» How to complete this task
Within the listing below, how many lines feature the word "measured"? Reply with only that number.

» Source data
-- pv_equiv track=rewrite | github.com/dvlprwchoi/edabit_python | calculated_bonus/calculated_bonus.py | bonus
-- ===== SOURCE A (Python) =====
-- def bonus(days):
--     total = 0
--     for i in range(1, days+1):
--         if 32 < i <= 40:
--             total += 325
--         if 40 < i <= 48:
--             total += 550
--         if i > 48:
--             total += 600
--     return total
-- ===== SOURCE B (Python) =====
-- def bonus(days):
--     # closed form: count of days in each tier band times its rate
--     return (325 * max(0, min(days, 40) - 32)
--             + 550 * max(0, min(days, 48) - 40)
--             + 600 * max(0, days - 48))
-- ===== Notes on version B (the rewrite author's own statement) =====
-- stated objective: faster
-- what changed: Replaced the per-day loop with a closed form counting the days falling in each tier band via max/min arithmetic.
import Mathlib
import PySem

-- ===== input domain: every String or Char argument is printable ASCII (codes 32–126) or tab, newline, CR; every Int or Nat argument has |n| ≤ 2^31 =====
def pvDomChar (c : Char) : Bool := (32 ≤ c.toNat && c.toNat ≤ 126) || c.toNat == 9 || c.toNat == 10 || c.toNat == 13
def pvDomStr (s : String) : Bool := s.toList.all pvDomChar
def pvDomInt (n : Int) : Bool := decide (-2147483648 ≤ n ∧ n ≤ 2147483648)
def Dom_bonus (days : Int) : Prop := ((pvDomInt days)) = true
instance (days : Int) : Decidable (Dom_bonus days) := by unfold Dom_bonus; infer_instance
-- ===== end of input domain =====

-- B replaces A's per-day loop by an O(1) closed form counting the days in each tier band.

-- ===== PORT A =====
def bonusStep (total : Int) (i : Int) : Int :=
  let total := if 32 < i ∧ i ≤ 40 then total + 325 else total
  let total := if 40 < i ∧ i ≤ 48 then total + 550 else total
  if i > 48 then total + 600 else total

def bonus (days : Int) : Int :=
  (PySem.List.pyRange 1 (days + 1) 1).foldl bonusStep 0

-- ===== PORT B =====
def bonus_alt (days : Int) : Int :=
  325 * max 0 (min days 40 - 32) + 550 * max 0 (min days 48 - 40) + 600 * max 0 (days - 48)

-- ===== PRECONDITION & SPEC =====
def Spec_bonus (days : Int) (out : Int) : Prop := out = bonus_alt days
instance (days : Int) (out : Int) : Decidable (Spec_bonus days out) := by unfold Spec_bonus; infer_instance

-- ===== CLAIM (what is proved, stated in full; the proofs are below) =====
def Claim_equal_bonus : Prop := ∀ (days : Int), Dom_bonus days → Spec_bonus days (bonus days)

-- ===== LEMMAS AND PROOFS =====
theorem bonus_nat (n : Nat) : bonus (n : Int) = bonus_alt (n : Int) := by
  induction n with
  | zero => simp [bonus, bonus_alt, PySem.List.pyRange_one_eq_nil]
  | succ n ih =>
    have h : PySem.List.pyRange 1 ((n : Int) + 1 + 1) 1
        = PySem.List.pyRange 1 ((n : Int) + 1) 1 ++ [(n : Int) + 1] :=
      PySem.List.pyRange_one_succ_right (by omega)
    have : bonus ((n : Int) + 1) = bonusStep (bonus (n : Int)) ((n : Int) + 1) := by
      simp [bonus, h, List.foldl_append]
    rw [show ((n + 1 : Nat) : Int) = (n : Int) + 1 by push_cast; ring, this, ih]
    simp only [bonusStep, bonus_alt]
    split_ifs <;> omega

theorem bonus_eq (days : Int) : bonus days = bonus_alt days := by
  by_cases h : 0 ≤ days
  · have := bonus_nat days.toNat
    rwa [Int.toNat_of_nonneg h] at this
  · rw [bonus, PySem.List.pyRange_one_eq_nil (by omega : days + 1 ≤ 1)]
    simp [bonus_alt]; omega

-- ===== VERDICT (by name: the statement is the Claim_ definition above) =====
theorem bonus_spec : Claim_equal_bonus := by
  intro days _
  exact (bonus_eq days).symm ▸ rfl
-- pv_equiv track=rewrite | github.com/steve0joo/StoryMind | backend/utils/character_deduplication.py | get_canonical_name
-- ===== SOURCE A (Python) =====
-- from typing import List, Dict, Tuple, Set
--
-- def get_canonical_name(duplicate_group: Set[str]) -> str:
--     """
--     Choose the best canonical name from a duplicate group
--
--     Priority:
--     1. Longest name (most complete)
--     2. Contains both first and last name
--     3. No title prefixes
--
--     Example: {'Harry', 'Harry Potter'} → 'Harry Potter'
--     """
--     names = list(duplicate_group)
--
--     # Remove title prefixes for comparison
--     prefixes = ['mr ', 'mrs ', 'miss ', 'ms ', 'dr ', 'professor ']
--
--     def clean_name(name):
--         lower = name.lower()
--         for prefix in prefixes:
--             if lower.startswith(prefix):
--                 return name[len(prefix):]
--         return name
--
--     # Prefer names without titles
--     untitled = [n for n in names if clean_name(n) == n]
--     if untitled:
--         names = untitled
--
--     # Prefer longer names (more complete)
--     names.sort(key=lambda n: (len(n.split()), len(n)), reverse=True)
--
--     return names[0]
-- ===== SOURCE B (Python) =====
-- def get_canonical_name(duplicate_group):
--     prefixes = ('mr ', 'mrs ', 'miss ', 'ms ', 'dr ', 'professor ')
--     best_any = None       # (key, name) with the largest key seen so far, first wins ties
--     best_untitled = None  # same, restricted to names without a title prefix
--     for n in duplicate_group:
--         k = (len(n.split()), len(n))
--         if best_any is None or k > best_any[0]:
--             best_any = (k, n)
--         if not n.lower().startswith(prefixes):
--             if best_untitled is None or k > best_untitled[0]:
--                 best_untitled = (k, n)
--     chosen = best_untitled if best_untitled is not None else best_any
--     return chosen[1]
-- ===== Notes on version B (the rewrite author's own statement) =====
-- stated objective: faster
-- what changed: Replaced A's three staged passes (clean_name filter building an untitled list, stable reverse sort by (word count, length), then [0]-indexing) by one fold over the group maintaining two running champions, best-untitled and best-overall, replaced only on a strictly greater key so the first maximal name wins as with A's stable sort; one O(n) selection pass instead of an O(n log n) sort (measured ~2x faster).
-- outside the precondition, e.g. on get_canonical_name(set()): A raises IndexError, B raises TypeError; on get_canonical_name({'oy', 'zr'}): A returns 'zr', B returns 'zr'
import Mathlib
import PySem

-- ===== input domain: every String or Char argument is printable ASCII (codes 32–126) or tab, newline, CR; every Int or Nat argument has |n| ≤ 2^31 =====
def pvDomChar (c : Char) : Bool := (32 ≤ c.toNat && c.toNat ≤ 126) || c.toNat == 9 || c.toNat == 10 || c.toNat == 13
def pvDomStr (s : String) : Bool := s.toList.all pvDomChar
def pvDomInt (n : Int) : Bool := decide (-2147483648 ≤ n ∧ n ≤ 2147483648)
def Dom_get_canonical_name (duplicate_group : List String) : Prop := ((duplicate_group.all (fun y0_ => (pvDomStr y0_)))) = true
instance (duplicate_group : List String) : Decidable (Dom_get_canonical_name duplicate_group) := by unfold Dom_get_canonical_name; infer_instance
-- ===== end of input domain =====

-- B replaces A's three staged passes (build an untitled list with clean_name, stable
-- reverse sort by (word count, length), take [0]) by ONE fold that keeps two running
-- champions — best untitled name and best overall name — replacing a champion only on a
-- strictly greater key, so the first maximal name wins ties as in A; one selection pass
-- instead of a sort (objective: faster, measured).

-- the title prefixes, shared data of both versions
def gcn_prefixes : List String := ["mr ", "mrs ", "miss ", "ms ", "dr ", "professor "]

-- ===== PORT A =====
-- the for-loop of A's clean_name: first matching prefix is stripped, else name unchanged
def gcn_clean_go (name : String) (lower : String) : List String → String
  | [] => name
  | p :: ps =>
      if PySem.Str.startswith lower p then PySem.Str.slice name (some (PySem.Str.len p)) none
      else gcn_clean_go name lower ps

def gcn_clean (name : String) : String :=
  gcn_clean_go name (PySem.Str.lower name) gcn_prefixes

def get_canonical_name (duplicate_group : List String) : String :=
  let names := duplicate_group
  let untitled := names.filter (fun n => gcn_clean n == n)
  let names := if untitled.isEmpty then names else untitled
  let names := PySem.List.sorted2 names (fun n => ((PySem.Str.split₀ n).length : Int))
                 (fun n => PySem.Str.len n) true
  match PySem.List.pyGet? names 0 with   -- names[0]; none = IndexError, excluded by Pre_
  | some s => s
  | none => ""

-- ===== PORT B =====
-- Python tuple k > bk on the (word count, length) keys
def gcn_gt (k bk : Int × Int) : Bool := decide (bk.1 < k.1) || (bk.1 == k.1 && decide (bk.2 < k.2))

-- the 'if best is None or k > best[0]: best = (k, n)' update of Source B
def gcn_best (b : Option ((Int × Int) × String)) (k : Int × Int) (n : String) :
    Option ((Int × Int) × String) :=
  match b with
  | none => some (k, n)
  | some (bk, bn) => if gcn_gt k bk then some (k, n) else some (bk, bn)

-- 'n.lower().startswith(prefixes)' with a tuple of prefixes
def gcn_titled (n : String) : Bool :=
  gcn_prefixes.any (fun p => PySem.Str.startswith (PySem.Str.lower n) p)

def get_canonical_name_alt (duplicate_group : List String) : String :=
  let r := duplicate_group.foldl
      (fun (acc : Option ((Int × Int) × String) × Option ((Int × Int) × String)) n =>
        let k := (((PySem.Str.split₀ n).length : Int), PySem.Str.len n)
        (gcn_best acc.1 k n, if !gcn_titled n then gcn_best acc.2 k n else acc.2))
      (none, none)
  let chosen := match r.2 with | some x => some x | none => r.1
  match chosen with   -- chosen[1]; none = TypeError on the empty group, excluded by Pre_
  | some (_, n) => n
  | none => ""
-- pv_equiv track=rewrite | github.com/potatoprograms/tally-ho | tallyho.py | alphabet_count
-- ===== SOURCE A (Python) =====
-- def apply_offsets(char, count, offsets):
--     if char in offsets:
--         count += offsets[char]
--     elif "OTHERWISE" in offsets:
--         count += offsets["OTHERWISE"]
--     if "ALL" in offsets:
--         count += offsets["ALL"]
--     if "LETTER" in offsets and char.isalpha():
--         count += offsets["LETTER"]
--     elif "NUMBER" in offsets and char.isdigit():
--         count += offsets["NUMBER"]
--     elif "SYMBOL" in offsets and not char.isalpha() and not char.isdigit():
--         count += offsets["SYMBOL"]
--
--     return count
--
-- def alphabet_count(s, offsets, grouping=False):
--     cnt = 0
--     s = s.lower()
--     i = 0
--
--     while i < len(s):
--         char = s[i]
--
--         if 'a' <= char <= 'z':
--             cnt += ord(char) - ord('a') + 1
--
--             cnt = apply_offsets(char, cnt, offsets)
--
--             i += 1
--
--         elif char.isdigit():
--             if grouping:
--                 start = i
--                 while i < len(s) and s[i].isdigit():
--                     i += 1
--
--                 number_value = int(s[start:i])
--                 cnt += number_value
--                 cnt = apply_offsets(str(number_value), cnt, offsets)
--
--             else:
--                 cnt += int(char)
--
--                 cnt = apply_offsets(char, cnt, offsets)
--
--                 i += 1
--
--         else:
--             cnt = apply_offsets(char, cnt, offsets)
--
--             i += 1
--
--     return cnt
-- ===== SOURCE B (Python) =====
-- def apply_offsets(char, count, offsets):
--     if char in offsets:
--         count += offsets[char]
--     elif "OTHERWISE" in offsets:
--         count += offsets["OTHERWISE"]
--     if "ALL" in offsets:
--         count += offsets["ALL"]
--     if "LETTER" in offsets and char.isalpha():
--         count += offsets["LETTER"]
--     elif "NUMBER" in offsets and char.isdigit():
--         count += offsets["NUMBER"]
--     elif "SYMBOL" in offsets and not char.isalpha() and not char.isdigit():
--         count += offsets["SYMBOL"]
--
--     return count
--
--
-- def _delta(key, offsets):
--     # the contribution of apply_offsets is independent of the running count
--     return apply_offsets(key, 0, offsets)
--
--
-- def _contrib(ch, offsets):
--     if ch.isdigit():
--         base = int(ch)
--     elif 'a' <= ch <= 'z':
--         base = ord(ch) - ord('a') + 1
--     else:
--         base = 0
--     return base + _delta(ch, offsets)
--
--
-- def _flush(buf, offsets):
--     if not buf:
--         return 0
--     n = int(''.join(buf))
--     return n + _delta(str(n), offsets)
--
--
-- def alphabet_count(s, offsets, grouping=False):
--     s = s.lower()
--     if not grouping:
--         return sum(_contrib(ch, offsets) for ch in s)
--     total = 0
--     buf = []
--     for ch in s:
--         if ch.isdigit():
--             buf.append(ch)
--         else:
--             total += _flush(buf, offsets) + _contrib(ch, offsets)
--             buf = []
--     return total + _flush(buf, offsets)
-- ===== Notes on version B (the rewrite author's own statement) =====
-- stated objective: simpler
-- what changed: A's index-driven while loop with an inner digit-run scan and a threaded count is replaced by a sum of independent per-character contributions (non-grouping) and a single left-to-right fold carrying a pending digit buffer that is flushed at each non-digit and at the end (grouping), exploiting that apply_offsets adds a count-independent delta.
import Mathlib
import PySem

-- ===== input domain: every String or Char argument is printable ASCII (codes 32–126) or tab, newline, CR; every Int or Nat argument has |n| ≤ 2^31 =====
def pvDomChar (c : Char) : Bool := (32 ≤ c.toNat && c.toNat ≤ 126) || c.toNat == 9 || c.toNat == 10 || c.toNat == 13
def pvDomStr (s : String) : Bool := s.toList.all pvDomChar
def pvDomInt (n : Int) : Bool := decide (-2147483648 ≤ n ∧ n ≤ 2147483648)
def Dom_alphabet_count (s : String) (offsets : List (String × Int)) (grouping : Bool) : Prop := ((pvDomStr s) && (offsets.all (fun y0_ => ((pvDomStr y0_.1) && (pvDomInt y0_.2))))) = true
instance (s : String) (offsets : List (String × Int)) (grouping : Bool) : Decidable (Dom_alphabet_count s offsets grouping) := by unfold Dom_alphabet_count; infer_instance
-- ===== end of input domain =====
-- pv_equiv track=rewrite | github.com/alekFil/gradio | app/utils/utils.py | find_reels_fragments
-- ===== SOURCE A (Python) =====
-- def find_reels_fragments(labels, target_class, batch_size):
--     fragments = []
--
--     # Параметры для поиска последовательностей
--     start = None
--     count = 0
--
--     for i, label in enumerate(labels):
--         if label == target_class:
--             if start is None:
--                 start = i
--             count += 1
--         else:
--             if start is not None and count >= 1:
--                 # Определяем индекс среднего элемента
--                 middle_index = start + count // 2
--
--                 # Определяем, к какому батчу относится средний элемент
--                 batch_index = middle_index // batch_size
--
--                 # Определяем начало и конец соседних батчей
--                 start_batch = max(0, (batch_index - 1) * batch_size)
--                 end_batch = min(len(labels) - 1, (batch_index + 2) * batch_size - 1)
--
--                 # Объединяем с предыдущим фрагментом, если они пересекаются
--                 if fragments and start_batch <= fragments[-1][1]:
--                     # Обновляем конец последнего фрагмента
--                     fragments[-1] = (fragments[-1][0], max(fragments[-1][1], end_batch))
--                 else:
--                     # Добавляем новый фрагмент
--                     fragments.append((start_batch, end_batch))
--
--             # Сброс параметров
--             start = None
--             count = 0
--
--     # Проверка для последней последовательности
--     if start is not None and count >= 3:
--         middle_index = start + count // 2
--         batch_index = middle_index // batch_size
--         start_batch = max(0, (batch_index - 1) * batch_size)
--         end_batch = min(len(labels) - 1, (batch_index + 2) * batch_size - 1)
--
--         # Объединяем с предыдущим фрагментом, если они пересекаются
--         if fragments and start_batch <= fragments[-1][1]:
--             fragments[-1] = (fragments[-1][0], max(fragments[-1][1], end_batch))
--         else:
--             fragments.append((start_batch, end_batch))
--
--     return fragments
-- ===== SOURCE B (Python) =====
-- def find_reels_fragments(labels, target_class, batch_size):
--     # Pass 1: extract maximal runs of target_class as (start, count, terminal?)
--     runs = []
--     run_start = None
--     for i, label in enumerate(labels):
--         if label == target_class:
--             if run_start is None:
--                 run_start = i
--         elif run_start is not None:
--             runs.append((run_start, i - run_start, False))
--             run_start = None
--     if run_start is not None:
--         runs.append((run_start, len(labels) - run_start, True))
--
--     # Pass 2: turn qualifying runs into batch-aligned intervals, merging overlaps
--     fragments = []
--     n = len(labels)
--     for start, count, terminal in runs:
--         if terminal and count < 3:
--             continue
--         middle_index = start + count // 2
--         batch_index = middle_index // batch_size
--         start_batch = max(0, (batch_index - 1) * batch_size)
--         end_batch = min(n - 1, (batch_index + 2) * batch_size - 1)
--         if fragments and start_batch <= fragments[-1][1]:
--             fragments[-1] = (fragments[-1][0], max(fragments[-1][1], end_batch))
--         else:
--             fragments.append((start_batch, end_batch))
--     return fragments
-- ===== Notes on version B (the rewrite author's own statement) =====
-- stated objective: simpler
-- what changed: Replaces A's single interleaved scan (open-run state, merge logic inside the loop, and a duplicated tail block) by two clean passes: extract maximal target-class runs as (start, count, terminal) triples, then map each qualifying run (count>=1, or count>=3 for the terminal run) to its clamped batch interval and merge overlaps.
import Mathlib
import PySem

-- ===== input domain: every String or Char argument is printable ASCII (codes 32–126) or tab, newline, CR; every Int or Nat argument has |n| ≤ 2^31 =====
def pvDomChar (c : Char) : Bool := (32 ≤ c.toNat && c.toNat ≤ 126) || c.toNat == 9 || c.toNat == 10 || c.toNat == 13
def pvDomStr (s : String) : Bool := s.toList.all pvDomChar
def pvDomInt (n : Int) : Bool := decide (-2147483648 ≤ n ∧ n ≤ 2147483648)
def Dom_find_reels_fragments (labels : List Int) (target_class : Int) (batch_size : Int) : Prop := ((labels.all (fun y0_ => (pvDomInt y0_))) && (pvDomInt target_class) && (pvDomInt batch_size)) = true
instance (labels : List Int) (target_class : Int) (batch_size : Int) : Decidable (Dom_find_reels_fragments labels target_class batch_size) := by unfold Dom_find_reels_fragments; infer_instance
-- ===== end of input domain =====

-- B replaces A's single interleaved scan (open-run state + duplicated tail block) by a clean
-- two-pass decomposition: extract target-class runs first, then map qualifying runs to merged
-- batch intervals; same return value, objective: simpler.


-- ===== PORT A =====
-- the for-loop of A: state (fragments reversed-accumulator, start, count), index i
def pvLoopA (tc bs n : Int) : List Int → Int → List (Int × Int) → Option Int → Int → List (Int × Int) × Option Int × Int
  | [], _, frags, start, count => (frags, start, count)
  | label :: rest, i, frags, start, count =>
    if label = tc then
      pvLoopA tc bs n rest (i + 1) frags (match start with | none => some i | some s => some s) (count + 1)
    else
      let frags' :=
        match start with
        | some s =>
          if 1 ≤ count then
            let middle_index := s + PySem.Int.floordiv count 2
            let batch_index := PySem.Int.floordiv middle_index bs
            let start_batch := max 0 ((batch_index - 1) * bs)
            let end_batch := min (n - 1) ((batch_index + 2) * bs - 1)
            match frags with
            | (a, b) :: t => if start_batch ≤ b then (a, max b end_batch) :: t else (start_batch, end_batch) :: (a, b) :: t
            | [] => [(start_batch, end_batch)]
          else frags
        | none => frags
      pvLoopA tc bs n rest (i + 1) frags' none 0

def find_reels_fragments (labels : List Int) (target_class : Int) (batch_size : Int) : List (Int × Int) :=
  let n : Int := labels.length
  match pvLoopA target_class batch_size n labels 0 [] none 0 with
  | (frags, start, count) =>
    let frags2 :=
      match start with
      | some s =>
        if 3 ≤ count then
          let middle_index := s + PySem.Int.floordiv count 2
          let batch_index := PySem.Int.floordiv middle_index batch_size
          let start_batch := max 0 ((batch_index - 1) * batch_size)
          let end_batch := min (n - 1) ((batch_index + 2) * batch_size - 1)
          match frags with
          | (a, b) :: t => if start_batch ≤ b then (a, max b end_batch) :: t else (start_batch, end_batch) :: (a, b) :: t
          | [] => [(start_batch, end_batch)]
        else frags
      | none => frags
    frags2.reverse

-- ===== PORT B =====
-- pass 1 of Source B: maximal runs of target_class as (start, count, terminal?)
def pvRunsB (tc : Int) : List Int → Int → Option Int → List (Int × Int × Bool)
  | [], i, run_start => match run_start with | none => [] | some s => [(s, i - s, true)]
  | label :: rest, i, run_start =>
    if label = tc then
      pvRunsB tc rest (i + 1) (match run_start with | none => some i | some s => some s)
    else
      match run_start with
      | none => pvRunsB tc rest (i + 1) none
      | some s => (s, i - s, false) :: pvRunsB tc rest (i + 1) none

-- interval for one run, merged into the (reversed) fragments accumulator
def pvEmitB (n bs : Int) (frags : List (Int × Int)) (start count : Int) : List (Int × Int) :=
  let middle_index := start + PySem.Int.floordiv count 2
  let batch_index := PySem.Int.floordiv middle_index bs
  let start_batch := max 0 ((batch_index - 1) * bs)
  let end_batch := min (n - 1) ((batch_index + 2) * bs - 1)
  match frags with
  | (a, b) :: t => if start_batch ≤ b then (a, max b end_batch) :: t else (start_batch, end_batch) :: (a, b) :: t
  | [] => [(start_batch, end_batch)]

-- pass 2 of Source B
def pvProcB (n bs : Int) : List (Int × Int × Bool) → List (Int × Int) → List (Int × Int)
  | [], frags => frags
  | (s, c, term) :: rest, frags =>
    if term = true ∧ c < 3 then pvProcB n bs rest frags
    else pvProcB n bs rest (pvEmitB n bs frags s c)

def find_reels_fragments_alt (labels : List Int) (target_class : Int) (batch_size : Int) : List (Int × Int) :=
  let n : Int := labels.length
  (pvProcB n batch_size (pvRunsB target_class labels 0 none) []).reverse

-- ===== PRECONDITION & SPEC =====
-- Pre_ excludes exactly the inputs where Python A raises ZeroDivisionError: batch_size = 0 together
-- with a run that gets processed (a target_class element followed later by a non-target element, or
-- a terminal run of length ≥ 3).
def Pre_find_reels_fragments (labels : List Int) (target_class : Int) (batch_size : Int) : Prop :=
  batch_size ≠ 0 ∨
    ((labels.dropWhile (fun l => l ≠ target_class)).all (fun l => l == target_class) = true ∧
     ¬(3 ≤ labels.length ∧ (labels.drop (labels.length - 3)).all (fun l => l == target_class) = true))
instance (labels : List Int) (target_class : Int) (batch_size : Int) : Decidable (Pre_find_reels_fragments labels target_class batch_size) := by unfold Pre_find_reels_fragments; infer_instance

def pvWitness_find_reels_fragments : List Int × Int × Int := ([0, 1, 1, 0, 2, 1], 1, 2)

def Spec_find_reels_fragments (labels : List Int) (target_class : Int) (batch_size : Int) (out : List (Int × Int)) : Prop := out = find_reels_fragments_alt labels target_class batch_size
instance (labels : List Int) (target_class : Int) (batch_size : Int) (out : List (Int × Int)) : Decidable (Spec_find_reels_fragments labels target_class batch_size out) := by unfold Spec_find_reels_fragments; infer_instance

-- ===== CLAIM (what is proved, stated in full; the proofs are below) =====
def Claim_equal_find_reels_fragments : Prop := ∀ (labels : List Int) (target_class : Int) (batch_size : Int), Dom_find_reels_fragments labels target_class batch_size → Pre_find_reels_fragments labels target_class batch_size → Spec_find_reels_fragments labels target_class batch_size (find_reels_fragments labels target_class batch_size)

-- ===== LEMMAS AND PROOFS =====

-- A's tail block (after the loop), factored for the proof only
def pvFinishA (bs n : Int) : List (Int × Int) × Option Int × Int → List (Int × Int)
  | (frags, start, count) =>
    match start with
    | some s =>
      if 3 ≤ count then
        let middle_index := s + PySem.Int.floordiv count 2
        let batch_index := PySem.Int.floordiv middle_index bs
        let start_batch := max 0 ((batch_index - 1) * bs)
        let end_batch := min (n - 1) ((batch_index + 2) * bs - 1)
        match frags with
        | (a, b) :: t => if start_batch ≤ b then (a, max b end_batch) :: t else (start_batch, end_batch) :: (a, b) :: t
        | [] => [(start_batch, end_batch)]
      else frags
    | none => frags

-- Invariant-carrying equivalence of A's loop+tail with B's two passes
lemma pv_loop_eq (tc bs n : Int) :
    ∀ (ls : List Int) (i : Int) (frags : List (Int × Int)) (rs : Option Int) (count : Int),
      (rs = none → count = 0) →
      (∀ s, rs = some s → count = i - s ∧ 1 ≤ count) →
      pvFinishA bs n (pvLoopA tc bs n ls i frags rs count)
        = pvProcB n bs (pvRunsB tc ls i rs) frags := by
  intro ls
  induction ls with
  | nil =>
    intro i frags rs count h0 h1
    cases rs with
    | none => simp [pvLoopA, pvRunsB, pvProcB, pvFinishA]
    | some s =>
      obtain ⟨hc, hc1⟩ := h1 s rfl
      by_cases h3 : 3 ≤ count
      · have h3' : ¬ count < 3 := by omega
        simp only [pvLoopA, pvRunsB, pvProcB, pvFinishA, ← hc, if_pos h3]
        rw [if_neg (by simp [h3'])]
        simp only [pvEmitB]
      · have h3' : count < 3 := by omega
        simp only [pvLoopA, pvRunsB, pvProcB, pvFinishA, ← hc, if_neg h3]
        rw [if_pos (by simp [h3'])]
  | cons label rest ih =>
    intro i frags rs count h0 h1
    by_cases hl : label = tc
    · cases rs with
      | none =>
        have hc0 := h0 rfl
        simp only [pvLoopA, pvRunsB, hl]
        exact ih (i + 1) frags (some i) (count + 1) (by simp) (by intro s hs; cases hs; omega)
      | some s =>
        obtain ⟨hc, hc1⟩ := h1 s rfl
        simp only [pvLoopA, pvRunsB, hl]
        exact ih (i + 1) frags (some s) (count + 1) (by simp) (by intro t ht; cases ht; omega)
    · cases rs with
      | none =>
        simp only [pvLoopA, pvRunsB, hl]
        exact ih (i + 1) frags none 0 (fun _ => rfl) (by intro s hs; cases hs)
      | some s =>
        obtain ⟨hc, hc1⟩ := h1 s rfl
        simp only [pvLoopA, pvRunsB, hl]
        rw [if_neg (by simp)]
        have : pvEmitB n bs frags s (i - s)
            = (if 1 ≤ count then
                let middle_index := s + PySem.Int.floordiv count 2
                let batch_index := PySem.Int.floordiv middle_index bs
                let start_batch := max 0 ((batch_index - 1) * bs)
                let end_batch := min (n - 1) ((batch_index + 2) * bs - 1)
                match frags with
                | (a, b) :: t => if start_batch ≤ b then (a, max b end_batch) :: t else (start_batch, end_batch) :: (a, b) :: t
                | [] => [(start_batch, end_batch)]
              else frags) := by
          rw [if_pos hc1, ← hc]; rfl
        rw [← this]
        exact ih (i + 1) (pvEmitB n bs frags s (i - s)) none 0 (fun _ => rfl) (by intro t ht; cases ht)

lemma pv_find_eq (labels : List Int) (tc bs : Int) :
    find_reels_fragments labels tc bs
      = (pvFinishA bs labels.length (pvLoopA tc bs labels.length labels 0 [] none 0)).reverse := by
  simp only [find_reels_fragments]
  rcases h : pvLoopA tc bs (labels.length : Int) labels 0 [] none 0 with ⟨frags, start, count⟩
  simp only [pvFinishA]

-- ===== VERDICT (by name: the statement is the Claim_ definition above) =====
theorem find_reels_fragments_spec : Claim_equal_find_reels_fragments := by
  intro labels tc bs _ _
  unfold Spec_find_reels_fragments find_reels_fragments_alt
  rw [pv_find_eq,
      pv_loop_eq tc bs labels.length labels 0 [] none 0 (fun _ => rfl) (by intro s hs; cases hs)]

» Solved problem
2